However, despite this being a constant presence in the world of healthcare research, it often feels like this goes under appreciated. Despite there being many hard working people engaged in trying to help us gain insight from censored data, there appears to be a lack of willingness to engage with this problem. It is all too common to see people attempting to answer questions that should employ survival techniques using inappropriate methods that ignore the censoring or, perhaps even worse, remove anyone that doesn’t have sufficient follow up.
As the pedant I am, I wanted to make something quick to demonstrate why this is a problem and hopefully show people why they should care about this when running any analysis. This is by no means the most intensive guide to survival analysis, but more something to point to should I be asked to ignore this issue when running my own analysis.

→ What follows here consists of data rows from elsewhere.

-- pv_equiv track=rewrite | github.com/trevor-viljoen/mlbapi | examples/live_scores.py | _pips
-- ===== SOURCE A (Python) =====
-- def _pips(filled: int, total: int, filled_char: str, empty_char: str,
--           filled_style: str = "", empty_style: str = "dim") -> str:
--     parts = []
--     for i in range(total):
--         ch = filled_char if i < filled else empty_char
--         style = filled_style if i < filled else empty_style
--         parts.append(f"[{style}]{ch}[/]" if style else ch)
--     return " ".join(parts)
-- ===== SOURCE B (Python) =====
-- def _pips(filled: int, total: int, filled_char: str, empty_char: str,
--           filled_style: str = "", empty_style: str = "dim") -> str:
--     filled_tok = f"[{filled_style}]{filled_char}[/]" if filled_style else filled_char
--     empty_tok = f"[{empty_style}]{empty_char}[/]" if empty_style else empty_char
--     n_filled = min(max(filled, 0), max(total, 0))
--     n_empty = max(total, 0) - n_filled
--     if n_empty > 0:
--         return (filled_tok + " ") * n_filled + (empty_tok + " ") * (n_empty - 1) + empty_tok
--     if n_filled > 0:
--         return (filled_tok + " ") * (n_filled - 1) + filled_tok
--     return ""
-- ===== Notes on version B (the rewrite author's own statement) =====
-- stated objective: alternative
-- what changed: Replaces the per-index classify-append-join loop with direct string arithmetic: the two tokens are formatted once and repeated by clamped counts with the separator attached via string multiplication (the last token bare) — no list, no join, no loop.
import Mathlib
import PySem

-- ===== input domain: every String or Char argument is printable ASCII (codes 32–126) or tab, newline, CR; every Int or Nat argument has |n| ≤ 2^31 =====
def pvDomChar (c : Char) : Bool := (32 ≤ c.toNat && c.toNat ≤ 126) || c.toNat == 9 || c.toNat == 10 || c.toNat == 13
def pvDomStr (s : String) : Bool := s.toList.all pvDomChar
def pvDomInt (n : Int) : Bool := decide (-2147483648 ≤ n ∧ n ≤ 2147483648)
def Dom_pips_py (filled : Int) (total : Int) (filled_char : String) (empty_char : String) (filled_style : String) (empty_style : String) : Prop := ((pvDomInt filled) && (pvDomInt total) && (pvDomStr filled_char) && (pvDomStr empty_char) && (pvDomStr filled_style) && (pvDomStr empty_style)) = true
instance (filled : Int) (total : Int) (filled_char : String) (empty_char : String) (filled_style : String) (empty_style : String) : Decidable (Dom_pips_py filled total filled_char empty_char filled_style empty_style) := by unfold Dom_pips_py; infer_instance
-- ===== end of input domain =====

-- B builds the result by string arithmetic (tokens formatted once, repeated with the separator attached, last token bare)
-- instead of A's per-index classify/append loop with a final join; same cost, no list, no join, no loop.

-- ===== PORT A =====
-- port of A: per-index loop appending a styled-or-plain token for each i in range(total), then " ".join
def pips_py (filled : Int) (total : Int) (filled_char : String) (empty_char : String) (filled_style : String) (empty_style : String) : String :=
  let parts : List String :=
    (PySem.List.pyRange 0 total 1).foldl (fun acc i =>
      let ch := if i < filled then filled_char else empty_char
      let style := if i < filled then filled_style else empty_style
      acc ++ [if style ≠ "" then "[" ++ style ++ "]" ++ ch ++ "[/]" else ch]) []
  PySem.Str.join " " parts

-- ===== PORT B =====
-- port of B: string repetition ((tok + " ") * n, via pyRepeat on the code points) with the last token appended bare
def pips_py_alt (filled : Int) (total : Int) (filled_char : String) (empty_char : String) (filled_style : String) (empty_style : String) : String :=
  let filled_tok := if filled_style ≠ "" then "[" ++ filled_style ++ "]" ++ filled_char ++ "[/]" else filled_char
  let empty_tok := if empty_style ≠ "" then "[" ++ empty_style ++ "]" ++ empty_char ++ "[/]" else empty_char
  let n_filled : Int := min (max filled 0) (max total 0)
  let n_empty : Int := max total 0 - n_filled
  if n_empty > 0 then
    String.ofList (PySem.List.pyRepeat (filled_tok ++ " ").toList n_filled
      ++ PySem.List.pyRepeat (empty_tok ++ " ").toList (n_empty - 1) ++ empty_tok.toList)
  else if n_filled > 0 then
    String.ofList (PySem.List.pyRepeat (filled_tok ++ " ").toList (n_filled - 1) ++ filled_tok.toList)
  else ""

-- ===== PRECONDITION & SPEC =====
def Spec_pips_py (filled : Int) (total : Int) (filled_char : String) (empty_char : String) (filled_style : String) (empty_style : String) (out : String) : Prop := out = pips_py_alt filled total filled_char empty_char filled_style empty_style
instance (filled : Int) (total : Int) (filled_char : String) (empty_char : String) (filled_style : String) (empty_style : String) (out : String) : Decidable (Spec_pips_py filled total filled_char empty_char filled_style empty_style out) := by unfold Spec_pips_py; infer_instance

-- ===== CLAIM (what is proved, stated in full; the proofs are below) =====
def Claim_equal_pips_py : Prop := ∀ (filled : Int) (total : Int) (filled_char : String) (empty_char : String) (filled_style : String) (empty_style : String), Dom_pips_py filled total filled_char empty_char filled_style empty_style → Spec_pips_py filled total filled_char empty_char filled_style empty_style (pips_py filled total filled_char empty_char filled_style empty_style)

-- ===== LEMMAS AND PROOFS =====
-- append-style foldl is a map
theorem pv_foldl_map {α β : Type} (f : α → β) :
    ∀ (l : List α) (acc : List β),
      l.foldl (fun a i => a ++ [f i]) acc = acc ++ l.map f := by
  intro l
  induction l with
  | nil => intro acc; simp
  | cons x xs ih => intro acc; simp [List.foldl, ih]

-- the classified map over range n is two replicate runs
theorem pv_map_range_split (F E : String) (filled : Int) :
    ∀ n : Nat,
      (List.range n).map (fun k : Nat => if (k : Int) < filled then F else E)
        = List.replicate (min filled (n : Int)).toNat F
            ++ List.replicate (n - (min filled (n : Int)).toNat) E := by
  intro n
  induction n with
  | zero => simp
  | succ n ih =>
    rw [List.range_succ, List.map_append, ih]
    by_cases h : (n : Int) < filled
    · have h1 : (min filled ((n : Int) + 1)).toNat = n + 1 := by omega
      have h2 : (min filled (n : Int)).toNat = n := by omega
      simp [h, h2, List.replicate_succ' (n := n)]
    · have h1 : (min filled ((n : Int) + 1)).toNat = (min filled (n : Int)).toNat := by omega
      have h2 : (min filled (n : Int)).toNat ≤ n := by omega
      push_cast
      rw [h1]
      simp only [List.map_cons, List.map_nil, if_neg h, List.append_assoc]
      congr 1
      have h3 : n + 1 - (min filled (n : Int)).toNat
          = (n - (min filled (n : Int)).toNat) + 1 := by omega
      rw [h3, List.replicate_succ' (n := n - (min filled (n : Int)).toNat)]

-- A's loop result is two replicate runs with clamped counts
theorem pips_py_eq_join (filled total : Int) (F E : String) :
    (PySem.List.pyRange 0 total 1).foldl (fun acc i =>
        acc ++ [if i < filled then F else E]) []
      = List.replicate (max 0 (min filled total)).toNat F
          ++ List.replicate ((max 0 total) - (max 0 (min filled total))).toNat E := by
  rw [PySem.List.pyRange_one, pv_foldl_map, List.map_map]
  simp only [List.nil_append]
  have ha : (max 0 (min filled total)).toNat
      = (min filled (((total - 0).toNat : Nat) : Int)).toNat := by omega
  have hb : ((max 0 total) - (max 0 (min filled total))).toNat
      = (total - 0).toNat - (min filled (((total - 0).toNat : Nat) : Int)).toNat := by omega
  rw [ha, hb, ← pv_map_range_split]
  apply List.map_congr_left
  intro k _
  simp only [Function.comp_apply, zero_add]

-- flatten of tokens-with-trailing-separator is the join followed by one separator (or empty)
theorem pv_flat_join (l : List (List Char)) :
    (l.map (fun s => s ++ [' '])).flatten
      = if l = [] then [] else PySem.Chars.join [' '] l ++ [' '] := by
  induction l with
  | nil => simp
  | cons x t ih =>
    cases t with
    | nil => simp [PySem.Chars.join_singleton]
    | cons y u =>
      simp only [List.map_cons, List.flatten_cons] at ih ⊢
      rw [ih]
      simp [PySem.Chars.join_cons_cons]

-- the join of two replicated runs as B computes it: separator-attached repeats, last token bare
theorem pv_join_split (Fc Ec : List Char) (a b : Nat) :
    PySem.Chars.join [' '] (List.replicate a Fc ++ List.replicate b Ec)
      = if b > 0 then
          (List.replicate a (Fc ++ [' '])).flatten
            ++ (List.replicate (b - 1) (Ec ++ [' '])).flatten ++ Ec
        else if a > 0 then
          (List.replicate (a - 1) (Fc ++ [' '])).flatten ++ Fc
        else [] := by
  have hflat : ((List.replicate a Fc ++ List.replicate b Ec).map (fun s => s ++ [' '])).flatten
      = (List.replicate a (Fc ++ [' '])).flatten ++ (List.replicate b (Ec ++ [' '])).flatten := by
    simp [List.map_replicate]
  by_cases hb : b > 0
  · have hne : (List.replicate a Fc ++ List.replicate b Ec : List (List Char)) ≠ [] := by
      apply List.ne_nil_of_length_pos; simp; omega
    have h := pv_flat_join (List.replicate a Fc ++ List.replicate b Ec)
    rw [if_neg hne] at h
    have hb' : b = (b - 1) + 1 := by omega
    have hrep : (List.replicate b (Ec ++ [' '])).flatten
        = (List.replicate (b - 1) (Ec ++ [' '])).flatten ++ (Ec ++ [' ']) := by
      conv_lhs => rw [hb', List.replicate_succ' (n := b - 1)]
      simp
    rw [hflat, hrep] at h
    have h2 : (List.replicate a (Fc ++ [' '])).flatten
          ++ ((List.replicate (b - 1) (Ec ++ [' '])).flatten ++ (Ec ++ [' ']))
        = ((List.replicate a (Fc ++ [' '])).flatten
            ++ (List.replicate (b - 1) (Ec ++ [' '])).flatten ++ Ec) ++ [' '] := by
      simp [List.append_assoc]
    rw [h2] at h
    have := List.append_cancel_right h
    rw [if_pos hb]
    exact this.symm
  · have hb0 : b = 0 := by omega
    subst hb0
    by_cases ha : a > 0
    · have hne : (List.replicate a Fc ++ List.replicate 0 Ec : List (List Char)) ≠ [] := by
        apply List.ne_nil_of_length_pos; simp; omega
      have h := pv_flat_join (List.replicate a Fc ++ List.replicate 0 Ec)
      rw [if_neg hne] at h
      have ha' : a = (a - 1) + 1 := by omega
      have hrep : (List.replicate a (Fc ++ [' '])).flatten
          = (List.replicate (a - 1) (Fc ++ [' '])).flatten ++ (Fc ++ [' ']) := by
        conv_lhs => rw [ha', List.replicate_succ' (n := a - 1)]
        simp
      rw [hflat] at h
      simp only [List.replicate, List.flatten_nil, List.append_nil] at h
      rw [hrep] at h
      have h2 : (List.replicate (a - 1) (Fc ++ [' '])).flatten ++ (Fc ++ [' '])
          = ((List.replicate (a - 1) (Fc ++ [' '])).flatten ++ Fc) ++ [' '] := by
        simp [List.append_assoc]
      rw [h2] at h
      have := List.append_cancel_right h
      simp only [gt_iff_lt, Nat.lt_irrefl, if_false, if_pos ha, List.replicate_zero,
        List.append_nil]
      exact this.symm
    · have ha0 : a = 0 := by omega
      subst ha0
      simp [PySem.Chars.join, List.intercalate]

-- ===== VERDICT (by name: the statement is the Claim_ definition above) =====
theorem pips_py_spec : Claim_equal_pips_py := by
  intro filled total filled_char empty_char filled_style empty_style _
  unfold Spec_pips_py pips_py pips_py_alt
  set F := if filled_style ≠ "" then "[" ++ filled_style ++ "]" ++ filled_char ++ "[/]" else filled_char with hF
  set E := if empty_style ≠ "" then "[" ++ empty_style ++ "]" ++ empty_char ++ "[/]" else empty_char with hE
  have hfold : (PySem.List.pyRange 0 total 1).foldl (fun acc i =>
      let ch := if i < filled then filled_char else empty_char
      let style := if i < filled then filled_style else empty_style
      acc ++ [if style ≠ "" then "[" ++ style ++ "]" ++ ch ++ "[/]" else ch]) []
      = (PySem.List.pyRange 0 total 1).foldl (fun acc i =>
          acc ++ [if i < filled then F else E]) [] := by
    apply PySem.List.foldl_congr_mem
    intro acc i _
    by_cases h : i < filled <;> simp [h, hF, hE]
  rw [hfold, pips_py_eq_join]
  set nf : Int := min (max filled 0) (max total 0) with hnf
  set ne : Int := max total 0 - nf with hne
  have ha : (max 0 (min filled total)).toNat = nf.toNat := by omega
  have hbn : ((max 0 total) - (max 0 (min filled total))).toNat = ne.toNat := by omega
  apply String.toList_inj.mp
  rw [PySem.Str.toList_join, List.map_append, List.map_replicate, List.map_replicate, ha, hbn,
    show " ".toList = [' '] from rfl, pv_join_split]
  by_cases he : ne > 0
  · have hbpos : ne.toNat > 0 := by omega
    rw [if_pos he, if_pos hbpos]
    simp only [PySem.List.pyRepeat, String.toList_ofList, String.toList_append,
      show " ".toList = [' '] from rfl]
    have h1 : (ne - 1).toNat = ne.toNat - 1 := by omega
    rw [h1]
  · have hbz : ¬ ne.toNat > 0 := by omega
    rw [if_neg he, if_neg hbz]
    by_cases hf : nf > 0
    · have hapos : nf.toNat > 0 := by omega
      rw [if_pos hf, if_pos hapos]
      simp only [PySem.List.pyRepeat, String.toList_ofList, String.toList_append,
        show " ".toList = [' '] from rfl]
      have h1 : (nf - 1).toNat = nf.toNat - 1 := by omega
      rw [h1]
    · have haz : ¬ nf.toNat > 0 := by omega
      rw [if_neg hf, if_neg haz]
      rfl
-- A's inner join loop acts pointwise
theorem pvJoinA_eq (pr : List String) (cols : Nat) (hs : List String) (ps : List (Option String))
    (hh : hs.length = cols) (hp : ps.length = cols) :
    (List.range cols).foldl
      (fun (st : List String × List (Option String)) c =>
        let seg := pr.getD c ""
        if seg = "" then st
        else if st.2.getD c none = some seg then st
        else (st.1.set c (if st.1.getD c "" = "" then seg else st.1.getD c "" ++ " > " ++ seg),
              st.2.set c (some seg)))
      (hs, ps)
    = ((List.range cols).map (fun c => (pvStepA (hs.getD c "", ps.getD c none) (pr.getD c "")).1),
       (List.range cols).map (fun c => (pvStepA (hs.getD c "", ps.getD c none) (pr.getD c "")).2)) := by
  have := pvJoinA_aux pr cols hs ps hh hp cols le_rfl
  rw [this, List.drop_eq_nil_of_le (by omega), List.drop_eq_nil_of_le (by omega),
    List.append_nil, List.append_nil]

-- join facts
theorem pvJoin_nil : pvJoinH [] = "" := by simp [pvJoinH, PySem.Str.join]

theorem pvJoin_singleton (x : String) : pvJoinH [x] = x := by
  simp [pvJoinH, PySem.Str.join, PySem.Chars.join_singleton]

theorem pvChJ (sep : List Char) (l : List (List Char)) (x : List Char) (hl : l ≠ []) :
    PySem.Chars.join sep (l ++ [x]) = PySem.Chars.join sep l ++ sep ++ x := by
  induction l with
  | nil => simp at hl
  | cons a t ih =>
    cases t with
    | nil => simp [PySem.Chars.join_cons_cons, PySem.Chars.join_singleton]
    | cons b t' =>
      rw [List.cons_append, List.cons_append, PySem.Chars.join_cons_cons,
        PySem.Chars.join_cons_cons, ← List.cons_append, ih (by simp)]
      simp

theorem pvJoin_append (l : List String) (x : String) (hl : l ≠ []) :
    pvJoinH (l ++ [x]) = pvJoinH l ++ " > " ++ x := by
  apply String.toList_inj.mp
  simp only [pvJoinH]
  rw [PySem.Str.toList_join, String.toList_append, String.toList_append, PySem.Str.toList_join]
  rw [List.map_append, List.map_singleton, pvChJ _ _ _ (by simpa using hl)]

theorem pvChNe (sep : List Char) (a : List Char) (t : List (List Char)) :
    ∃ r, PySem.Chars.join sep (a :: t) = a ++ r := by
  cases t with
  | nil => exact ⟨[], by simp [PySem.Chars.join_singleton]⟩
  | cons b t' => exact ⟨sep ++ PySem.Chars.join sep (b :: t'), by simp [PySem.Chars.join_cons_cons]⟩

theorem pvJoin_ne_empty (l : List String) (hl : l ≠ []) (hmem : "" ∉ l) : pvJoinH l ≠ "" := by
  cases l with
  | nil => simp at hl
  | cons a t =>
    intro h
    have h2 : (pvJoinH (a :: t)).toList = [] := by rw [h]; rfl
    simp only [pvJoinH] at h2
    rw [PySem.Str.toList_join] at h2
    obtain ⟨r, hr⟩ := pvChNe (" > ".toList) a.toList (t.map String.toList)
    rw [List.map_cons] at h2
    rw [hr] at h2
    have ha : a.toList = [] := by cases (List.append_eq_nil_iff.mp h2); assumption
    have : a = "" := String.toList_inj.mp ha
    simp [this] at hmem

-- the column invariant: A's (header, prev) fold is the segment fold, joined
theorem pvCol_inv (ss : List String) (segs : List String) (hmem : "" ∉ segs) :
    ss.foldl pvStepA (pvJoinH segs, segs.getLast?)
      = (pvJoinH (ss.foldl pvStepB segs), (ss.foldl pvStepB segs).getLast?)
    ∧ "" ∉ ss.foldl pvStepB segs := by
  induction ss generalizing segs with
  | nil => exact ⟨rfl, hmem⟩
  | cons seg ss ih =>
    simp only [List.foldl_cons]
    by_cases h0 : seg = ""
    · have hA : pvStepA (pvJoinH segs, segs.getLast?) seg = (pvJoinH segs, segs.getLast?) := by
        simp [pvStepA, h0]
      have hB : pvStepB segs seg = segs := by simp [pvStepB, h0]
      rw [hA, hB]; exact ih segs hmem
    · by_cases h1 : segs.getLast? = some seg
      · have hA : pvStepA (pvJoinH segs, segs.getLast?) seg = (pvJoinH segs, segs.getLast?) := by
          simp [pvStepA, h0, h1]
        have hseg : segs ≠ [] := by intro h; rw [h] at h1; simp at h1
        have hB : pvStepB segs seg = segs := by simp [pvStepB, h0, h1, hseg]
        rw [hA, hB]; exact ih segs hmem
      · have hB : pvStepB segs seg = segs ++ [seg] := by simp [pvStepB, h0, h1]
        have hA : pvStepA (pvJoinH segs, segs.getLast?) seg
            = (pvJoinH (segs ++ [seg]), (segs ++ [seg]).getLast?) := by
          simp only [pvStepA, h0, h1, ite_false]
          by_cases hn : segs = []
          · subst hn
            simp [pvJoin_nil, pvJoin_singleton]
          · have hne := pvJoin_ne_empty segs hn hmem
            simp [hne, pvJoin_append segs seg hn]
        rw [hA, hB]
        refine ih (segs ++ [seg]) ?_
        intro hm
        rcases List.mem_append.mp hm with h | h
        · exact hmem h
        · simp at h; exact h0 h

Censorship of data can take several different forms, but the most common is called “right censored”. This is when we “know” the start data and continued to observed each subject until they had the event or time ran out. For those that have the event, we can say when the even occurred. However, for those that are censored all we can say is that they were event free for at least \(X\) amount of time.
Data of this sort could look something like this:
Code
tibble(subj = 1:5,
survTime = c(1.2, 1.8, 5, 4, 10),
obsType = c(0, 1, 1, 0, 1)) %>%
mutate(obsLabel = ifelse(obsType, "Censored", "Had event")) %>%
ggplot(aes(survTime, subj, shape = obsLabel)) +
geom_segment(aes(x = 0, xend = survTime, yend = subj)) +
geom_point(size = 4) +
scale_shape_manual(values = c(16, 4)) +
scale_x_continuous("Observation time") +
scale_y_continuous("Subject ID") +
labs(shape = "Observation Type")
In the real world, there are plenty of reasons why someone could be censored; subjects could leave the study, the study could end before observing the event for some subjects, or the subject could experience another event that means they cannot experience the event of interest. The last in this list is referred to as a competing risk and is something to discuss for another time, this point is to simply demonstrate that censorhip has many flavours and should be handled with care.
Making some data
I’m going to use a Weibull distribution as the basis for my synthetic data. This is often used in survival analysis as it has a fully parametric form and can be very useful. There are plenty of others to choose from, but I like this one. You should be able to follow this and simply replace the word “Weibull” with any other distribution that is used in survival analysis.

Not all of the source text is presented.